Lest you worry I am being racist, I will spare you the pedestrian angst – I do not blame our ancient fathers of varied colours, I only blame us.
We are living their legacy with only the fortitude of preservation. The wanton spirit of creation is lost in the rhetoric you spew about my colour versus yours, my country versus yours, my religion versus yours.
War on the streets has been helmed but the war of words has grown.
To what end, at what cost?

We are a land of myth and magic;
Recall the geographically impossible sighting of a lion by Sang Nila Utama,
The mythical Merlion that guards our shores,
We are the land of transformation, impressive and impossible in scope.
Ignore this at our own peril,
Becoming the land where only the reinforced myth of conservatism prevails.
If I tell you, you are better than everyone else, you will listen to me.
If I tell you, you can be better than yourself, you do not hear me.
If I tell you marriage, children, a HDB flat is not my choice of life, you stare befuddled and ask, ‘but doesn’t everyone want those things?’
People, who know us not, look at this mindlessness and think this must be the product of a long sustained suppression by an external form, a government.
But the repression is within.
An island tied to none, mistaken for bigger continents, we are entirely consumed as a negligible civilization with being the best of the best.
To what end, at what cost?

See the earth we dig deep, the rage that flows out of it, it is our rage.
We are angry,
We are alienated, locked away from our own psyches, oblivious to the varied lives, the diverse options, the endless possibilities.
We see only our fractured selves in each other and rage and rage and rage.
We fuss over identity like mannequins in a store window
Grappling for the insides with only frozen smiles on plastic faces.
We love,
Not as a voyage of discovery,
But as a necessary step in the narrow ladder of social acceptability.
Look upon this mirage of a classless society,
Witness social mobility becoming a foregone conclusion of another era.
To be asked to forecast the trends of the future
Then shut down by the soothsayers of the past,
It is cockblocking for the brightest minds;
This intelligentsia the world sees as powerful sharks,
But you, with your breakable ego,
Only willing to acknowledge mediocrity,
Irrationally look upon them as guppies in a small pond.

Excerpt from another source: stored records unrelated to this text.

-- pv_equiv track=rewrite | github.com/mailgyc/doudizhu | doudizhu/apps/game/rule.py | is_short_seq
-- ===== SOURCE A (Python) =====
-- from typing import Dict, List, Tuple, Iterable, Optional
--
-- def is_short_seq(hand_pokers: List[int]) -> bool:
--     if any(map(lambda p: p in hand_pokers,  [2, 15, 28, 41, 53, 54])):
--         return False
--     pokers = []
--     for poker in hand_pokers:
--         poker = poker % 13
--         if poker == 0 or poker == 1:
--             poker += 13
--         pokers.append(poker)
--     pokers.sort()
--     return sum(pokers) == (pokers[0] + pokers[-1]) * len(pokers) // 2
-- ===== SOURCE B (Python) =====
-- # Single pass: running min/max/sum/count over the mapped values, no list build, no sort.
-- def is_short_seq(hand_pokers):
--     banned = frozenset((2, 15, 28, 41, 53, 54))
--     total = lo = hi = n = 0
--     for p in hand_pokers:
--         if p in banned:
--             return False
--         v = p % 13
--         if v < 2:
--             v += 13
--         if n == 0:
--             lo = hi = v
--         else:
--             if v < lo:
--                 lo = v
--             if v > hi:
--                 hi = v
--         total += v
--         n += 1
--     return n > 0 and total == (lo + hi) * n // 2
-- ===== Notes on version B (the rewrite author's own statement) =====
-- stated objective: faster
-- what changed: B makes one pass keeping running sum/min/max/count of the mapped values (bailing out at the first banned card), instead of A's separate banned scan, intermediate list build, sort and indexing.
import Mathlib
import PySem

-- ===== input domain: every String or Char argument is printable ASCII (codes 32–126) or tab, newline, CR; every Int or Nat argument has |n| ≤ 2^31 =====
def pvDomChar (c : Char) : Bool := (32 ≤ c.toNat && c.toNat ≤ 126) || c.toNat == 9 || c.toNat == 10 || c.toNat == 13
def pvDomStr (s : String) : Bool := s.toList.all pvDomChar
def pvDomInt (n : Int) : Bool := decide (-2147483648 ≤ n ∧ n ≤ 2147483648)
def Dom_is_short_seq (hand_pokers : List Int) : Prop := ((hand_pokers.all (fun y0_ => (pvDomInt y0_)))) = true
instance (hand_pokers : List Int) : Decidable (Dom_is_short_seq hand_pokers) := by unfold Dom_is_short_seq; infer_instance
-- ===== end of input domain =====

-- B replaces A's banned scan + map + sort + index with one pass keeping running sum/min/max/count (faster: no sort).
-- Pre_ excludes only the empty hand, on which A raises IndexError (pokers[0]).


-- ===== PORT A =====
def is_short_seq (hand_pokers : List Int) : Bool :=
  if ([2, 15, 28, 41, 53, 54] : List Int).any (fun p => hand_pokers.contains p) then
    false
  else
    let pokers : List Int := hand_pokers.foldl (fun acc poker =>
      let poker1 := PySem.Int.mod poker 13
      let poker2 := if poker1 == 0 || poker1 == 1 then poker1 + 13 else poker1
      acc ++ [poker2]) []
    let sorted := PySem.List.sorted pokers (fun x => x) false
    match PySem.List.pyGet? sorted 0, PySem.List.pyGet? sorted (-1) with
    | some first, some last =>
        sorted.sum == PySem.Int.floordiv ((first + last) * (sorted.length : Int)) 2
    | _, _ => false  -- Python raises IndexError here (empty hand); excluded by Pre_

-- ===== PORT B =====
def pvBanned : List Int := [2, 15, 28, 41, 53, 54]

def pvMap (p : Int) : Int :=
  let v := PySem.Int.mod p 13
  if v < 2 then v + 13 else v

def pvAltLoop : List Int → Int → Int → Int → Int → Bool
  | [], total, lo, hi, n => decide (0 < n) && (total == PySem.Int.floordiv ((lo + hi) * n) 2)
  | p :: rest, total, lo, hi, n =>
      if pvBanned.contains p then false
      else
        let v := pvMap p
        let lo' := if n == 0 then v else if v < lo then v else lo
        let hi' := if n == 0 then v else if hi < v then v else hi
        pvAltLoop rest (total + v) lo' hi' (n + 1)

def is_short_seq_alt (hand_pokers : List Int) : Bool :=
  pvAltLoop hand_pokers 0 0 0 0

-- ===== PRECONDITION & SPEC =====
-- Pre_ excludes exactly the empty hand: there A raises IndexError (indexing pokers[0] of an empty list).
def Pre_is_short_seq (hand_pokers : List Int) : Prop := hand_pokers ≠ []
instance (hand_pokers : List Int) : Decidable (Pre_is_short_seq hand_pokers) := by unfold Pre_is_short_seq; infer_instance
def pvWitness_is_short_seq : List Int := [3, 4, 5]

def Spec_is_short_seq (hand_pokers : List Int) (out : Bool) : Prop := out = is_short_seq_alt hand_pokers
instance (hand_pokers : List Int) (out : Bool) : Decidable (Spec_is_short_seq hand_pokers out) := by unfold Spec_is_short_seq; infer_instance

-- ===== CLAIM (what is proved, stated in full; the proofs are below) =====
def Claim_equal_is_short_seq : Prop := ∀ (hand_pokers : List Int), Dom_is_short_seq hand_pokers → Pre_is_short_seq hand_pokers → Spec_is_short_seq hand_pokers (is_short_seq hand_pokers)

-- ===== LEMMAS AND PROOFS =====

theorem pvAltLoop_banned (l : List Int) (h : ∃ p ∈ l, pvBanned.contains p = true) :
    ∀ total lo hi n, pvAltLoop l total lo hi n = false := by
  induction l with
  | nil => rcases h with ⟨p, hp, _⟩; simp at hp
  | cons q rest ih =>
    intro total lo hi n
    by_cases hq : pvBanned.contains q = true
    · simp only [pvAltLoop]; rw [if_pos hq]
    · rcases h with ⟨p, hp, hpb⟩
      rcases List.mem_cons.mp hp with rfl | hpr
      · exact absurd hpb hq
      · simp only [pvAltLoop, hq]
        exact ih ⟨p, hpr, hpb⟩ _ _ _ _

theorem pvAltLoop_clean (l : List Int) (h : ∀ p ∈ l, ¬ pvBanned.contains p = true)
    (total lo hi n : Int) (hn : 0 < n) :
    pvAltLoop l total lo hi n =
      ((total + (l.map pvMap).sum) ==
        PySem.Int.floordiv
          (((l.map pvMap).foldl min lo + (l.map pvMap).foldl max hi) * (n + (l.length : Int))) 2) := by
  induction l generalizing total lo hi n with
  | nil => simp [pvAltLoop, hn]
  | cons p rest ih =>
    have hp : ¬ pvBanned.contains p = true := h p (by simp)
    have hn0 : (n == 0) = false := by simp; omega
    simp only [pvAltLoop, hp, if_neg, hn0, if_false, Bool.false_eq_true, not_false_eq_true]
    rw [ih (fun q hq => h q (by simp [hq])) _ _ _ _ (by omega)]
    have hlo : (if pvMap p < lo then pvMap p else lo) = min lo (pvMap p) := by
      rcases min_cases lo (pvMap p) with ⟨h1, h2⟩ | ⟨h1, h2⟩ <;> rw [h1] <;> split_ifs <;> omega
    have hhi : (if hi < pvMap p then pvMap p else hi) = max hi (pvMap p) := by
      rcases max_cases hi (pvMap p) with ⟨h1, h2⟩ | ⟨h1, h2⟩ <;> rw [h1] <;> split_ifs <;> omega
    rw [hlo, hhi]
    simp only [List.map_cons, List.sum_cons, List.foldl_cons, List.length_cons]
    rw [show total + pvMap p + (rest.map pvMap).sum = total + (pvMap p + (rest.map pvMap).sum) from by ring,
        show n + 1 + (rest.length : Int) = n + ((rest.length + 1 : Nat) : Int) from by push_cast; ring]


theorem pvMapA_eq :
    (fun poker : Int =>
      let poker1 := PySem.Int.mod poker 13
      let poker2 := if poker1 == 0 || poker1 == 1 then poker1 + 13 else poker1
      poker2) = pvMap := by
  funext poker
  have h0 : 0 ≤ PySem.Int.mod poker 13 := PySem.Int.mod_nonneg poker (by norm_num)
  simp only [pvMap, beq_iff_eq, Bool.or_eq_true]
  split_ifs <;> omega

theorem pv_sorted_stats (xs : List Int) (hne : xs ≠ []) :
    ∃ s0 sl, PySem.List.pyGet? (PySem.List.sorted xs (fun x => x) false) 0 = some s0 ∧
      PySem.List.pyGet? (PySem.List.sorted xs (fun x => x) false) (-1) = some sl ∧
      (∀ y ∈ xs, s0 ≤ y) ∧ s0 ∈ xs ∧ (∀ y ∈ xs, y ≤ sl) ∧ sl ∈ xs ∧
      (PySem.List.sorted xs (fun x => x) false).sum = xs.sum ∧
      (PySem.List.sorted xs (fun x => x) false).length = xs.length := by
  set s := PySem.List.sorted xs (fun x => x) false with hs
  have hsne : s ≠ [] := by
    intro h; exact hne ((PySem.List.sorted_eq_nil_iff _ _ _).mp h)
  have hlen : s.length = xs.length := PySem.List.length_sorted _ _ _
  have hpos : 0 < s.length := List.length_pos_of_ne_nil hsne
  refine ⟨s[0], s[s.length - 1], ?_, ?_, ?_, ?_, ?_, ?_, ?_, hlen⟩
  · simpa using PySem.List.pyGet?_ofNat s 0 hpos
  · rw [PySem.List.pyGet?_neg_one, List.getLast?_eq_getElem?]
    simp [List.getElem?_eq_getElem (by omega : s.length - 1 < s.length)]
  · intro y hy
    have hys : y ∈ s := (PySem.List.mem_sorted _ _ _ _).mpr hy
    obtain ⟨i, hi, rfl⟩ := List.getElem_of_mem hys
    exact PySem.List.sorted_id_getElem_mono _ (Nat.zero_le i) hi
  · exact (PySem.List.mem_sorted _ _ _ _).mp (List.getElem_mem _)
  · intro y hy
    have hys : y ∈ s := (PySem.List.mem_sorted _ _ _ _).mpr hy
    obtain ⟨i, hi, rfl⟩ := List.getElem_of_mem hys
    exact PySem.List.sorted_id_getElem_mono _ (by omega : i ≤ s.length - 1) (by rw [← hs]; omega)
  · exact (PySem.List.mem_sorted _ _ _ _).mp (List.getElem_mem _)
  · exact (PySem.List.sorted_perm _ _ _).sum_eq

theorem is_short_seq_spec : Claim_equal_is_short_seq := by
  intro hand _ hpre
  unfold Spec_is_short_seq is_short_seq is_short_seq_alt
  have hbeq : (([2, 15, 28, 41, 53, 54] : List Int).any (fun p => hand.contains p) = true)
      ↔ (∃ p ∈ hand, pvBanned.contains p = true) := by
    simp only [pvBanned, List.any_eq_true, List.contains_eq_mem, decide_eq_true_eq,
      List.mem_cons, List.not_mem_nil, or_false]
    constructor
    · rintro ⟨q, hq | hq | hq | hq | hq | hq, hmem⟩ <;> subst hq <;> exact ⟨_, hmem, by norm_num⟩
    · rintro ⟨q, hmem, hq⟩; exact ⟨q, by tauto, hmem⟩
  by_cases hban : ∃ p ∈ hand, pvBanned.contains p = true
  · rw [if_pos (hbeq.mpr hban), pvAltLoop_banned hand hban]
  · rw [if_neg (fun h => hban (hbeq.mp h))]
    obtain ⟨p, rest, rfl⟩ := List.exists_cons_of_ne_nil hpre
    have hfold : (p :: rest).foldl (fun acc poker =>
        let poker1 := PySem.Int.mod poker 13
        let poker2 := if poker1 == 0 || poker1 == 1 then poker1 + 13 else poker1
        acc ++ [poker2]) ([] : List Int) = [] ++ (p :: rest).map pvMap := by
      rw [← pvMapA_eq]
      exact PySem.List.foldl_append_singleton_eq_map ..
    simp only [hfold, List.nil_append, List.map_cons]
    obtain ⟨s0, sl, hg0, hg1, hmin, hs0mem, hmax, hslmem, hsum, hlen⟩ :=
      pv_sorted_stats (pvMap p :: rest.map pvMap) (by simp)
    rw [hg0, hg1]
    -- B side: one step of the loop, then the clean-loop characterisation
    have hpnb : ¬ pvBanned.contains p = true := fun h => hban ⟨p, by simp, h⟩
    have hrestnb : ∀ q ∈ rest, ¬ pvBanned.contains q = true :=
      fun q hq h => hban ⟨q, by simp [hq], h⟩
    simp only [pvAltLoop, hpnb, if_neg, Bool.false_eq_true, not_false_eq_true]
    norm_num only
    rw [pvAltLoop_clean rest hrestnb _ _ _ _ (by norm_num)]
    -- identify min / max / sum / length
    have hM : s0 = (rest.map pvMap).foldl min (pvMap p) := by
      have h1 := PySem.List.foldl_min_le (rest.map pvMap) (pvMap p)
      have h2 := PySem.List.foldl_min_mem (rest.map pvMap) (pvMap p)
      refine le_antisymm ?_ ?_
      · rcases h2 with h | h
        · rw [h]; exact hmin _ (by simp)
        · exact hmin _ (by simp [h])
      · rcases List.mem_cons.mp hs0mem with rfl | h
        · exact h1.1
        · exact h1.2 _ h
    have hX : sl = (rest.map pvMap).foldl max (pvMap p) := by
      have h1 := PySem.List.le_foldl_max (rest.map pvMap) (pvMap p)
      have h2 := PySem.List.foldl_max_mem (rest.map pvMap) (pvMap p)
      refine le_antisymm ?_ ?_
      · rcases List.mem_cons.mp hslmem with rfl | h
        · exact h1.1
        · exact h1.2 _ h
      · rcases h2 with h | h
        · rw [h]; exact hmax _ (by simp)
        · exact hmax _ (by simp [h])
    rw [hsum, hlen, hM, hX]
    simp only [List.sum_cons, List.length_cons, List.length_map]
    rw [show (0 : Int) + pvMap p + (rest.map pvMap).sum = pvMap p + (rest.map pvMap).sum from by ring,
        show (1 : Int) + (rest.length : Int) = ((rest.length + 1 : Nat) : Int) from by push_cast; ring]
    simp
-- pv_equiv track=rewrite | github.com/Mahita495/nqt_problems | num_diff.py | num_diff
-- ===== SOURCE A (Python) =====
-- def num_diff(n):
--     nums=[]
--     while n>0:
--         digit=n%10
--         nums.append(digit)
--         n=n//10
--     n1=sorted(nums)
--     n2=sorted(nums, reverse=True)
--     n1=[str(i) for i in n1]
--     n2=[str(i) for i in n2]
--     s1=''.join(n1)
--     s2=''.join(n2)
--     return abs(int(s1)-int(s2))
-- ===== SOURCE B (Python) =====
-- def num_diff(n):
--     counts = [0] * 10
--     while n > 0:
--         counts[n % 10] += 1
--         n //= 10
--     asc = ''.join(str(d) * counts[d] for d in range(10))
--     desc = ''.join(str(d) * counts[d] for d in range(9, -1, -1))
--     return abs(int(asc) - int(desc))
-- ===== Notes on version B (the rewrite author's own statement) =====
-- stated objective: alternative
-- what changed: Replaces the two sorted() calls and per-digit list append with a per-digit frequency table (counting sort) filled while peeling digits, from which the ascending and descending digit strings are rebuilt by two reconstruction passes.
import Mathlib
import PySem

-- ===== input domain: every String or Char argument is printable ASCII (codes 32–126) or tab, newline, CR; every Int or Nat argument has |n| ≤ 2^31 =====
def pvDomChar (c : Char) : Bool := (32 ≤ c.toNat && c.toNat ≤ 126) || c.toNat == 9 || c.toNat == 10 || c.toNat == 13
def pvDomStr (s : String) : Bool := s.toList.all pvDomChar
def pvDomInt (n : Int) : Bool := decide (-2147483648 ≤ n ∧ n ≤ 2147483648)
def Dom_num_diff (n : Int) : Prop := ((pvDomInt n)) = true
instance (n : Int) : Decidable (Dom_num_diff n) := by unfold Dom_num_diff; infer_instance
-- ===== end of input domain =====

Surely this vicious cycle has only one doomsday conclusion
Yet we float, buoyed by the sheer tenacity of a structure laid in place by foresight
Foresight, my friends, is the ability to look out of the past into the future,
To view the immortal land of being with the steady gaze of a pragmatic.
Who can do this?
Now you see what I see
There is no greatness in my generation
We have swallowed the past or spat it out, whenever it suits us.
We live in the present, drunk on the power of potentia.
You have it all, you have what it takes, you are the leaders of tomorrow
And yet we are none of this.
In this age of diversity and discernment and power to the agile,
To lead is not to redeem or conserve, it is to break and build, time and again,
Till death and birth become one and the same,
The shadows of the unknown resurrecting the powerful and the wise.